Thanks for sharing your work!
Heya I replied to you over on your reddit post: https://www.reddit.com/r/LocalLLaMA/comments/1qbm7f4/gemma_3_1b_qat_q4_0_gguf_without_imatrix_and/
Just wanted to thank you for sharing your procedures as well as its always great to have some more quantizers cooking up new recipes!
Cheers!
@ubergarm I have added perplexity measurements to the model card. It looks good as far as I can tell. In addition to wiki.test.raw, I used another dataset based on TIGER-Lab/StructEval because that is actually the direction in which I intend to use this quantization myself later. Even with this dataset, it performs very well in terms of perplexity compared to the other tested quantizations.
The numbers look almost too good for my taste... I hope I didn't miscalculate somewhere 😬
Sweet job comparing perplexity values and showing your commands for reproducibility!
The QAT models can be funny where quantized versions may have lower "better" perplexity than original bf16 sometimes. KLD can also help in this case, but that is more annoying to compute as it requires storing logits from the baseline bf16 and using them in comparisons.

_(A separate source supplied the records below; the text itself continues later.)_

-- B replaces A's per-query binary search with a direct counting scan; both sort teamA
-- in place in Python (same mutation); the equivalence proved here is about the return value.


-- ===== PORT A =====
-- A's inner while-loop: binary search for the first index strictly greater than score.
-- The 'none' branch of pyGet? is unreachable (0 ≤ left ≤ mid ≤ right < len whenever the loop runs).
def bsLoop (sA : List Int) (score : Int) (left right : Int) : Int :=
  if _h : left ≤ right then
    match PySem.List.pyGet? sA (left + PySem.Int.floordiv (right - left) 2) with
    | some v =>
      if v > score then
        bsLoop sA score left (left + PySem.Int.floordiv (right - left) 2 - 1)
      else
        bsLoop sA score (left + PySem.Int.floordiv (right - left) 2 + 1) right
    | none => left
  else left
termination_by (right - left + 1).toNat
decreasing_by
  · have h2 := PySem.Int.floordiv_eq_ediv_of_pos (a := right - left) (b := 2) (by omega)
    rw [h2]; omega
  · have h2 := PySem.Int.floordiv_eq_ediv_of_pos (a := right - left) (b := 2) (by omega)
    rw [h2]; omega

def football_socres (teamA : List Int) (teamB : List Int) : List Int :=
  let tA := PySem.List.sorted teamA (fun x => x) false
  teamB.foldl (fun res score => res ++ [bsLoop tA score 0 ((tA.length : Int) - 1)]) []

-- ===== PORT B =====
-- B's inner while-loop: advance j while teamA[j] <= s.
def advLoop (sA : List Int) (s : Int) (j : Nat) : Nat :=
  if h : j < sA.length then
    if sA[j] ≤ s then advLoop sA s (j + 1) else j
  else j
termination_by sA.length - j

-- teamB[i] with i drawn from range(len(teamB)) is always in range; pyGetD's default is unreachable.
def football_socres_alt (teamA : List Int) (teamB : List Int) : List Int :=
  let sA := PySem.List.sorted teamA (fun x => x) false
  let order := PySem.List.sorted (PySem.List.pyRange 0 (teamB.length : Int) 1)
      (fun i => PySem.List.pyGetD teamB i 0) false
  (order.foldl (fun (st : List Int × Nat) i =>
      let s := PySem.List.pyGetD teamB i 0
      let j := advLoop sA s st.2
      (PySem.List.pySetD st.1 i (j : Int), j))
    (List.replicate teamB.length 0, 0)).1

-- ===== PRECONDITION & SPEC =====
def Spec_football_socres (teamA : List Int) (teamB : List Int) (out : List Int) : Prop := out = football_socres_alt teamA teamB
instance (teamA : List Int) (teamB : List Int) (out : List Int) : Decidable (Spec_football_socres teamA teamB out) := by unfold Spec_football_socres; infer_instance

-- ===== CLAIM (what is proved, stated in full; the proofs are below) =====
def Claim_equal_football_socres : Prop := ∀ (teamA : List Int) (teamB : List Int), Dom_football_socres teamA teamB → Spec_football_socres teamA teamB (football_socres teamA teamB)

-- ===== LEMMAS AND PROOFS =====

-- countP equals n when exactly the first n elements satisfy p.
theorem countP_split (l : List Int) (p : Int → Bool) (n : Nat) (hn : n ≤ l.length)
    (h1 : ∀ i (h : i < l.length), i < n → p l[i] = true)
    (h2 : ∀ i (h : i < l.length), n ≤ i → p l[i] = false) :
    l.countP p = n := by
  induction l generalizing n with
  | nil => simp_all
  | cons a t ih =>
    cases n with
    | zero =>
      rw [List.countP_eq_zero]
      intro x hx
      obtain ⟨i, h, rfl⟩ := List.getElem_of_mem hx
      simp [h2 i h (by omega)]
    | succ m =>
      have ha : p a = true := h1 0 (by simp) (by omega)
      simp [ha]
      have := ih m (by simpa using hn)
        (fun i h hi => h1 (i+1) (by simpa using Nat.succ_lt_succ h) (by omega))
        (fun i h hi => h2 (i+1) (by simpa using Nat.succ_lt_succ h) (by omega))
      omega
  
-- The binary-search loop computes the count of elements ≤ score, on a sorted list.
theorem bsLoop_eq (sA : List Int) (score : Int)
    (hs : sA.Pairwise (fun a b => a ≤ b)) :
    ∀ (left right : Int), 0 ≤ left → left ≤ right + 1 → right ≤ (sA.length : Int) - 1 →
    (∀ i (h : i < sA.length), (i : Int) < left → sA[i] ≤ score) →
    (∀ i (h : i < sA.length), right < (i : Int) → score < sA[i]) →
    bsLoop sA score left right = ((sA.countP (fun a => a ≤ score)) : Int) := by
  have hmono : ∀ i j (hi : i < sA.length) (hj : j < sA.length), i ≤ j → sA[i] ≤ sA[j] := by
    intro i j hi hj hij
    rcases Nat.lt_or_ge i j with h | h
    · exact (List.pairwise_iff_getElem.mp hs) i j hi hj h
    · have : i = j := by omega
      subst this; exact le_refl _
  intro left right
  induction left, right using bsLoop.induct sA score with
  | case1 left right hlr v hget hv ih =>
    intro h0 hle hlen hlo hhi
    -- mid in range
    have h2 := PySem.Int.floordiv_eq_ediv_of_pos (a := right - left) (b := 2) (by omega)
    set mid := left + PySem.Int.floordiv (right - left) 2 with hmid
    have hmb : left ≤ mid ∧ mid ≤ right := by rw [hmid, h2]; omega
    have hmr : mid.toNat < sA.length := by omega
    have hvv : v = sA[mid.toNat] := by
      have := PySem.List.pyGet?_of_nonneg (xs := sA) (i := mid) (by omega)
      rw [this, List.getElem?_eq_getElem hmr] at hget
      exact (Option.some_inj.mp hget).symm
    rw [bsLoop]
    simp only [dif_pos hlr, ← hmid, hget, if_pos hv]
    apply ih (by omega) (by omega) (by omega) hlo
    intro i h hi
    have : sA[mid.toNat] ≤ sA[i] := hmono _ _ hmr h (by omega)
    have : score < sA[mid.toNat] := by omega
    omega
  | case2 left right hlr v hget hv ih =>
    intro h0 hle hlen hlo hhi
    have h2 := PySem.Int.floordiv_eq_ediv_of_pos (a := right - left) (b := 2) (by omega)
    set mid := left + PySem.Int.floordiv (right - left) 2 with hmid
    have hmb : left ≤ mid ∧ mid ≤ right := by rw [hmid, h2]; omega
    have hmr : mid.toNat < sA.length := by omega
    have hvv : v = sA[mid.toNat] := by
      have := PySem.List.pyGet?_of_nonneg (xs := sA) (i := mid) (by omega)
      rw [this, List.getElem?_eq_getElem hmr] at hget
      exact (Option.some_inj.mp hget).symm
    rw [bsLoop]
    simp only [dif_pos hlr, ← hmid, hget, if_neg hv]
    apply ih (by omega) (by omega) hlen
    · intro i h hi
      have : sA[i] ≤ sA[mid.toNat] := hmono _ _ h hmr (by omega)
      omega
    · exact hhi
  | case3 left right hlr hget =>
    -- unreachable none branch: mid is in range
    intro h0 hle hlen hlo hhi
    exfalso
    have h2 := PySem.Int.floordiv_eq_ediv_of_pos (a := right - left) (b := 2) (by omega)
    set mid := left + PySem.Int.floordiv (right - left) 2 with hmid
    have hmb : left ≤ mid ∧ mid ≤ right := by rw [hmid, h2]; omega
    have hmr : mid.toNat < sA.length := by omega
    have := PySem.List.pyGet?_of_nonneg (xs := sA) (i := mid) (by omega)
    rw [this, List.getElem?_eq_getElem hmr] at hget
    simp at hget
  | case4 left right hlr =>
    intro h0 hle hlen hlo hhi
    rw [bsLoop]
    simp only [dif_neg hlr]
    have hc : sA.countP (fun a => a ≤ score) = left.toNat := by
      apply countP_split _ _ _ (by omega)
      · intro i h hi
        simpa using hlo i h (by omega)
      · intro i h hi
        simpa using hhi i h (by omega)
    rw [hc]; omega

theorem foldl_append_map (f : Int → Int) (l : List Int) (acc : List Int) :
    l.foldl (fun res score => res ++ [f score]) acc = acc ++ l.map f := by
  induction l generalizing acc with
  | nil => simp
  | cons a t ih => simp [ih, List.append_assoc]

-- In a sorted list, an element ≤ s at index i forces at least i+1 elements ≤ s.
theorem lt_countP_of_le (sA : List Int) (s : Int) (hs : sA.Pairwise (fun a b => a ≤ b))
    (i : Nat) (hi : i < sA.length) (h : sA[i] ≤ s) :
    i < sA.countP (fun a => a ≤ s) := by
  have hsplit : sA = sA.take (i+1) ++ sA.drop (i+1) := (List.take_append_drop _ _).symm
  have hlen : (sA.take (i+1)).length = i + 1 := by simp; omega
  have hall : (sA.take (i+1)).countP (fun a => a ≤ s) = i + 1 := by
    have h0 : (sA.take (i+1)).countP (fun a => a ≤ s) = (sA.take (i+1)).length := by
      rw [List.countP_eq_length]
      intro x hx
      obtain ⟨k, hk, rfl⟩ := List.getElem_of_mem hx
      rw [List.getElem_take]
      have hk2 : k < sA.length := by simp at hk; omega
      have hk' : k ≤ i := by simp at hk; omega
      have hki : sA[k] ≤ sA[i] := by
        rcases Nat.lt_or_ge k i with hlt | hge
        · exact (List.pairwise_iff_getElem.mp hs) k i (by omega) hi hlt
        · have : k = i := by omega
          subst this; exact le_refl _
      simpa using le_trans hki h
    rw [h0, hlen]
  calc i < i + 1 := by omega
    _ ≤ (sA.take (i+1)).countP (fun a => a ≤ s) + (sA.drop (i+1)).countP (fun a => a ≤ s) := by omega
    _ = sA.countP (fun a => a ≤ s) := by rw [← List.countP_append, ← hsplit]
-- pv_equiv track=rewrite | github.com/mochilang/mochi | tests/leetcode/x/python/0411.py | build_abbr
-- ===== SOURCE A (Python) =====
-- def build_abbr(target: str, mask: int) -> str:
--     out: list[str] = []
--     run = 0
--     for i, ch in enumerate(target):
--         if (mask >> i) & 1:
--             if run:
--                 out.append(str(run))
--                 run = 0
--             out.append(ch)
--         else:
--             run += 1
--     if run:
--         out.append(str(run))
--     return ''.join(out)
-- ===== SOURCE B (Python) =====
-- def build_abbr(target: str, mask: int) -> str:
--     pieces: list[str] = []
--     i, n = 0, len(target)
--     while i < n:
--         if (mask >> i) & 1:
--             pieces.append(target[i])
--             i += 1
--         else:
--             j = i + 1
--             while j < n and not ((mask >> j) & 1):
--                 j += 1
--             pieces.append(str(j - i))
--             i = j
--     return ''.join(pieces)
-- ===== Notes on version B (the rewrite author's own statement) =====
-- stated objective: alternative
-- what changed: B replaces A's run-counter-with-deferred-flush (increment a counter per kept-out char, flush it before each kept char and once after the loop) by segment grouping: at each position it either emits the kept character or scans forward to the end of the current masked-out run and emits its length immediately, so no pending-run state or final flush exists.
import Mathlib
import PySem

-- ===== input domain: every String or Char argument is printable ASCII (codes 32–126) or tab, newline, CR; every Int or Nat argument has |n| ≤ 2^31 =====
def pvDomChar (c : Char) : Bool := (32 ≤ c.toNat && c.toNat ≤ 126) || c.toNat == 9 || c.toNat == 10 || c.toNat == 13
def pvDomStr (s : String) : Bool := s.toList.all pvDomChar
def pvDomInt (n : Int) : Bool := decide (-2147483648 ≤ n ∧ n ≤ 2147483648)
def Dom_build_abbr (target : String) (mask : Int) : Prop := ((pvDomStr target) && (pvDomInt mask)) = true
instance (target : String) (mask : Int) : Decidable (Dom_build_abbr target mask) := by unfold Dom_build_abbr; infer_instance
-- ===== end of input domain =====

-- B replaces A's run-counter-and-flush loop by direct segment grouping (scan each masked-out run and emit its length at once); alternative decomposition, same cost.


-- ===== PORT A =====
-- `(mask >> i) & 1` as a truth test: shifting is floor-division by 2^i, `& 1` is Python `% 2`; exact for all mask (i is a loop index, hence ≥ 0)
def pvBit (mask : Int) (i : Nat) : Bool := PySem.Int.mod (PySem.Int.floordiv mask ((2 : Int) ^ i)) 2 != 0

-- the `for i, ch in enumerate(target)` loop, state (out, run)
def pvLoopA (mask : Int) : List Char → Nat → (List String × Nat) → (List String × Nat)
  | [], _, s => s
  | ch :: rest, i, (out, run) =>
    if pvBit mask i then
      pvLoopA mask rest (i + 1) ((if run ≠ 0 then out ++ [PySem.Int.toStr (run : Int)] else out) ++ [ch.toString], 0)
    else
      pvLoopA mask rest (i + 1) (out, run + 1)

def build_abbr (target : String) (mask : Int) : String :=
  let s := pvLoopA mask target.toList 0 ([], 0)
  PySem.Str.join "" (if s.2 ≠ 0 then s.1 ++ [PySem.Int.toStr (s.2 : Int)] else s.1)

-- ===== PORT B =====
-- the inner `while j < n and not ((mask >> j) & 1)` scan: returns (number of chars skipped, remaining chars)
def pvSkip (mask : Int) : Nat → List Char → Nat × List Char
  | _, [] => (0, [])
  | i, ch :: rest =>
    if pvBit mask i then (0, ch :: rest)
    else
      let p := pvSkip mask (i + 1) rest
      (p.1 + 1, p.2)

theorem pvSkip_len_le (mask : Int) (i : Nat) (l : List Char) : (pvSkip mask i l).2.length ≤ l.length := by
  induction l generalizing i with
  | nil => simp [pvSkip]
  | cons ch rest ih =>
    simp only [pvSkip]
    split
    · simp
    · exact le_trans (ih (i + 1)) (by simp)

-- the outer `while i < n` loop over the remaining characters at index i
def pvPieces (mask : Int) : Nat → List Char → List String
  | _, [] => []
  | i, ch :: rest =>
    if pvBit mask i then ch.toString :: pvPieces mask (i + 1) rest
    else
      let p := pvSkip mask (i + 1) rest
      PySem.Int.toStr ((p.1 + 1 : Nat) : Int) :: pvPieces mask (i + p.1 + 1) p.2
termination_by _ l => l.length
decreasing_by
  · simp
  · exact Nat.lt_succ_of_le (pvSkip_len_le mask (i + 1) rest)

def build_abbr_alt (target : String) (mask : Int) : String :=
  PySem.Str.join "" (pvPieces mask 0 target.toList)

-- ===== PRECONDITION & SPEC =====
def Spec_build_abbr (target : String) (mask : Int) (out : String) : Prop := out = build_abbr_alt target mask
instance (target : String) (mask : Int) (out : String) : Decidable (Spec_build_abbr target mask out) := by unfold Spec_build_abbr; infer_instance

-- ===== CLAIM (what is proved, stated in full; the proofs are below) =====
def Claim_equal_build_abbr : Prop := ∀ (target : String) (mask : Int), Dom_build_abbr target mask → Spec_build_abbr target mask (build_abbr target mask)

-- ===== LEMMAS AND PROOFS =====

-- A's loop re-expressed without the output accumulator: the pieces still to be emitted from index i with pending run `run`
def pvH (mask : Int) : Nat → Nat → List Char → List String
  | _, run, [] => if run ≠ 0 then [PySem.Int.toStr (run : Int)] else []
  | i, run, ch :: rest =>
    if pvBit mask i then
      (if run ≠ 0 then [PySem.Int.toStr (run : Int)] else []) ++ ch.toString :: pvH mask (i + 1) 0 rest
    else
      pvH mask (i + 1) (run + 1) rest

theorem pvLoopA_eq_pvH (mask : Int) (l : List Char) (i : Nat) (out : List String) (run : Nat) :
    (if (pvLoopA mask l i (out, run)).2 ≠ 0
      then (pvLoopA mask l i (out, run)).1 ++ [PySem.Int.toStr ((pvLoopA mask l i (out, run)).2 : Int)]
      else (pvLoopA mask l i (out, run)).1)
    = out ++ pvH mask i run l := by
  induction l generalizing i out run with
  | nil => simp only [pvLoopA, pvH]; split <;> simp
  | cons ch rest ih =>
    simp only [pvLoopA, pvH]
    by_cases hb : pvBit mask i
    · simp only [hb, if_pos]
      rw [ih]
      by_cases hr : run ≠ 0 <;> simp [hr]
    · simp only [hb]
      exact ih (i + 1) out (run + 1)

theorem pvH_eq_pvPieces (mask : Int) (l : List Char) (i : Nat) (run : Nat) :
    pvH mask i run l =
      if run = 0 then pvPieces mask i l
      else PySem.Int.toStr ((run + (pvSkip mask i l).1 : Nat) : Int) ::
           pvPieces mask (i + (pvSkip mask i l).1) (pvSkip mask i l).2 := by
  induction l generalizing i run with
  | nil =>
    simp only [pvH, pvSkip, pvPieces]
    by_cases hr : run = 0 <;> simp [hr]
  | cons ch rest ih =>
    simp only [pvH, pvSkip]
    by_cases hb : pvBit mask i
    · simp only [hb]
      rw [ih (i + 1) 0]
      by_cases hr : run = 0
      · simp [hr, pvPieces, hb]
      · simp only [hr, ite_false]
        have : pvPieces mask i (ch :: rest) = ch.toString :: pvPieces mask (i + 1) rest := by
          simp [pvPieces, hb]
        simp [hr, this]
    · simp only [hb, Bool.false_eq_true, ite_false]
      rw [ih (i + 1) (run + 1)]
      simp only [Nat.succ_ne_zero, ite_false]
      by_cases hr : run = 0
      · have hpp : pvPieces mask i (ch :: rest)
            = PySem.Int.toStr (((pvSkip mask (i + 1) rest).1 + 1 : Nat) : Int) ::
              pvPieces mask (i + (pvSkip mask (i + 1) rest).1 + 1) (pvSkip mask (i + 1) rest).2 := by
          simp [pvPieces, hb]
        simp only [hr, ite_true, hpp]
        refine congrArg₂ List.cons ?_ ?_
        · congr 1; omega
        · congr 1; omega
      · simp only [hr, ite_false]
        refine congrArg₂ List.cons ?_ ?_
        · congr 1; omega
        · congr 1; omega

-- ===== VERDICT (by name: the statement is the Claim_ definition above) =====
theorem build_abbr_spec : Claim_equal_build_abbr := by
  intro target mask _
  unfold Spec_build_abbr build_abbr build_abbr_alt
  have h := pvLoopA_eq_pvH mask target.toList 0 [] 0
  rw [pvH_eq_pvPieces] at h
  simp only [ite_true, List.nil_append] at h
  simp only [h]
-- B's loop computes the concatenation of A's answers over the stack
theorem rqB_spec {rtree : List (Int × Bool × (List (Int × (Int × Int × Int × Int))))}
    {query_rect : Int × Int × Int × Int} {node_id : Int}
    (hpre : Pre_range_query rtree node_id query_rect) :
    ∀ fuel : Nat, ∀ s results : List Int,
      (∀ i ∈ s, i ∈ pvReach rtree query_rect node_id) →
      pvMu rtree query_rect s ≤ fuel →
      rqB rtree query_rect fuel s results = results ++ s.flatMap (pvRQ rtree query_rect) := by
  intro fuel
  induction fuel with
  | zero =>
    intro s results hks hmu
    cases s with
    | nil => simp [rqB]
    | cons i rest =>
      exfalso
      simp [pvMu] at hmu
  | succ fuel IH =>
    intro s results hks hmu
    cases s with
    | nil => simp [rqB]
    | cons i rest =>
      have hreach := hks i (List.mem_cons_self ..)
      have hkey := (hpre i hreach).1
      rcases Option.isSome_iff_exists.mp hkey with ⟨⟨b, entries⟩, hv⟩
      have hrest : ∀ j ∈ rest, j ∈ pvReach rtree query_rect node_id :=
        fun j hj => hks j (List.mem_cons_of_mem _ hj)
      have hone : 1 ≤ (pvMaxFanout rtree + 1) ^ pvRank rtree query_rect i :=
        Nat.one_le_pow _ _ (Nat.succ_pos _)
      have hmu' : (pvMaxFanout rtree + 1) ^ pvRank rtree query_rect i
          + pvMu rtree query_rect rest ≤ fuel + 1 := by
        simpa [pvMu] using hmu
      simp only [rqB, hv]
      cases b with
      | false =>
        rw [IH rest (results ++ (entries.filter (fun e => pvRectsIntersect e.2 query_rect)).map (·.1))
            hrest (by omega)]
        have hRQ : pvRQ rtree query_rect i
            = (entries.filter (fun e => pvRectsIntersect e.2 query_rect)).map (·.1) := by
          unfold pvRQ
          simp only [rqA, hv, Bool.false_eq_true, if_false]
          simpa using PySem.List.foldl_append_if
            (fun e => pvRectsIntersect e.2 query_rect) (fun e : Int × (Int × Int × Int × Int) => e.1)
            entries []
        simp [hRQ]
      | true =>
        have hmem : (i, true, entries) ∈ rtree := lookup_mem hv
        have hchilds : pvChilds rtree query_rect i
            = (entries.filter (fun e => pvRectsIntersect e.2 query_rect)).map (·.1) :=
          childs_of_lookup hv
        have hhit : ∀ c ∈ (entries.filter (fun e => pvRectsIntersect e.2 query_rect)).map (·.1),
            c ∈ pvReach rtree query_rect node_id := by
          intro c hc
          exact reach_closed hreach c (by rw [hchilds]; exact hc)
        have hkeys : ∀ j ∈ (entries.filter (fun e => pvRectsIntersect e.2 query_rect)).map (·.1) ++ rest,
            j ∈ pvReach rtree query_rect node_id := by
          intro j hj
          rcases List.mem_append.mp hj with h | h
          · exact hhit j h
          · exact hrest j h
        have hrklt : ∀ c ∈ (entries.filter (fun e => pvRectsIntersect e.2 query_rect)).map (·.1),
            pvRank rtree query_rect c < pvRank rtree query_rect i := by
          intro c hc
          have hcc : c ∈ pvChilds rtree query_rect i := by rw [hchilds]; exact hc
          exact rank_lt hcc (hpre c (hhit c hc)).2
        have hmuh : pvMu rtree query_rect ((entries.filter (fun e => pvRectsIntersect e.2 query_rect)).map (·.1))
            + 1 ≤ (pvMaxFanout rtree + 1) ^ pvRank rtree query_rect i := by
          cases hr : pvRank rtree query_rect i with
          | zero =>
            have hnil : (entries.filter (fun e => pvRectsIntersect e.2 query_rect)).map (·.1) = [] := by
              by_contra hne
              rcases List.exists_mem_of_ne_nil _ hne with ⟨c, hc⟩
              have := hrklt c hc
              omega
            simp [hnil, pvMu]
          | succ r =>
            set hits := (entries.filter (fun e => pvRectsIntersect e.2 query_rect)).map (·.1) with hhits
            have hlen : hits.length ≤ pvMaxFanout rtree := by
              calc hits.length = (entries.filter (fun e => pvRectsIntersect e.2 query_rect)).length :=
                    List.length_map ..
                _ ≤ entries.length := List.length_filter_le _ _
                _ ≤ pvMaxFanout rtree := fanout_le hmem
            have hbound : ∀ x ∈ hits.map (fun j => (pvMaxFanout rtree + 1) ^ pvRank rtree query_rect j),
                x ≤ (pvMaxFanout rtree + 1) ^ r := by
              intro x hx
              rcases List.mem_map.mp hx with ⟨j, hj, hxj⟩
              have hjr := hrklt j hj
              subst hxj
              exact Nat.pow_le_pow_right (Nat.succ_le_succ (Nat.zero_le _)) (by omega)
            have hsum : (hits.map (fun j => (pvMaxFanout rtree + 1) ^ pvRank rtree query_rect j)).sum
                ≤ hits.length * (pvMaxFanout rtree + 1) ^ r := by
              have := List.sum_le_card_nsmul
                (hits.map (fun j => (pvMaxFanout rtree + 1) ^ pvRank rtree query_rect j))
                ((pvMaxFanout rtree + 1) ^ r) hbound
              simpa [smul_eq_mul] using this
            have hX : 1 ≤ (pvMaxFanout rtree + 1) ^ r := Nat.one_le_pow _ _ (Nat.succ_pos _)
            have hmul : hits.length * (pvMaxFanout rtree + 1) ^ r
                ≤ pvMaxFanout rtree * (pvMaxFanout rtree + 1) ^ r :=
              Nat.mul_le_mul_right _ hlen
            have hpow : (pvMaxFanout rtree + 1) ^ (r + 1)
                = pvMaxFanout rtree * (pvMaxFanout rtree + 1) ^ r + (pvMaxFanout rtree + 1) ^ r := by
              rw [pow_succ]; ring
            unfold pvMu
            omega
        rw [IH _ results hkeys (by
          have : pvMu rtree query_rect ((entries.filter (fun e => pvRectsIntersect e.2 query_rect)).map (·.1) ++ rest)
              = pvMu rtree query_rect ((entries.filter (fun e => pvRectsIntersect e.2 query_rect)).map (·.1))
                + pvMu rtree query_rect rest := by
            simp [pvMu]
          omega)]
        have hRQ : pvRQ rtree query_rect i
            = ((entries.filter (fun e => pvRectsIntersect e.2 query_rect)).map (·.1)).flatMap
                (pvRQ rtree query_rect) := by
          unfold pvRQ
          simp only [rqA, hv, if_true]
          rw [foldl_extend_shape (fun e => pvRectsIntersect e.2 query_rect)
              (fun e => rqA rtree query_rect (pvRank rtree query_rect i) e.1) entries []]
          rw [List.flatMap_map]
          refine (List.nil_append _) ▸ List.flatMap_congr ?_
          intro e he
          rcases List.mem_filter.mp he with ⟨hem, hep⟩
          have hcc : e.1 ∈ pvChilds rtree query_rect i := by
            rw [hchilds]
            exact List.mem_map.mpr ⟨e, List.mem_filter.mpr ⟨hem, hep⟩, rfl⟩
          have hcr := reach_closed hreach _ hcc
          exact rqA_fuel hpre (pvRank rtree query_rect i) e.1 hcr
            (rank_lt hcc (hpre _ hcr).2)
        simp [hRQ]

-- ===== VERDICT (by name: the statement is the Claim_ definition above) =====
theorem range_query_spec : Claim_equal_range_query := by
  intro rtree node_id query_rect _ hpre
  unfold Spec_range_query range_query range_query_alt
  have hnr := node_mem_reach rtree query_rect node_id
  rw [rqA_fuel hpre _ _ hnr (rank_lt_N rtree query_rect node_id)]
  rw [rqB_spec hpre _ _ _ (by intro i hi; simp at hi; subst hi; exact hnr)
      (by
        unfold pvMu
        simp only [List.map_cons, List.map_nil, List.sum_cons, List.sum_nil, Nat.add_zero]
        calc (pvMaxFanout rtree + 1) ^ pvRank rtree query_rect node_id
            ≤ (pvMaxFanout rtree + 1) ^ pvN rtree :=
              Nat.pow_le_pow_right (Nat.succ_le_succ (Nat.zero_le _))
                (le_of_lt (rank_lt_N rtree query_rect node_id))
          _ ≤ (pvMaxFanout rtree + 1) ^ pvN rtree + 1 := Nat.le_succ _)]
  simp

Also given QAT requires some extra training it is possible the process itself not only is improving quality due to restricting weight values to a given set, but also simply it is getting some more time in the oven in general (as compared to the non QAT bf16).
I have an old (possibly out of date at this point in terms of exact syntax) example of KLD here in my quant cookers guide: https://github.com/ikawrakow/ik_llama.cpp/discussions/434
I was kinda surprised the original google Q4_0 was using f16 for the token embedding and not bf16 as the range is different, but given they trained it I assume they confirmed there was no clipping.
Finally if you're into discord, check out https://huggingface.co/BeaverAI where a lot of fine tuners and quantizers hang out!
The numbers look almost too good for my taste...
Perplexity is a single dimension and does not always indicate performance in all situations and is also not really directly comparable across different models / quantization procedures (e.g. imatrix methodoligies and corpus) etc.
I mainly use it to compare quants for the same model prepared with exactly same methodolgy relatively against each other and the original full size bf16.
You can look at graphs I've made for over a dozen models on the model card of each of my repos to get an idea. Also @Thireus has a cool front end GUI attempting to predict the final perplexity based on measurements and hyper custom quant mixes which is essentially trying to model the curve of perplexity vs model size: https://gguf0.thireus.com/quant_assign.html
Finally if you use the exact same perplexity test corpus that you used for an imatrix dataset it is likely "benchmaxxing" and will give artificially low numbers probably.
Anyway, great job again exploring the quantization options and paying attention to all the nuance! Cheers!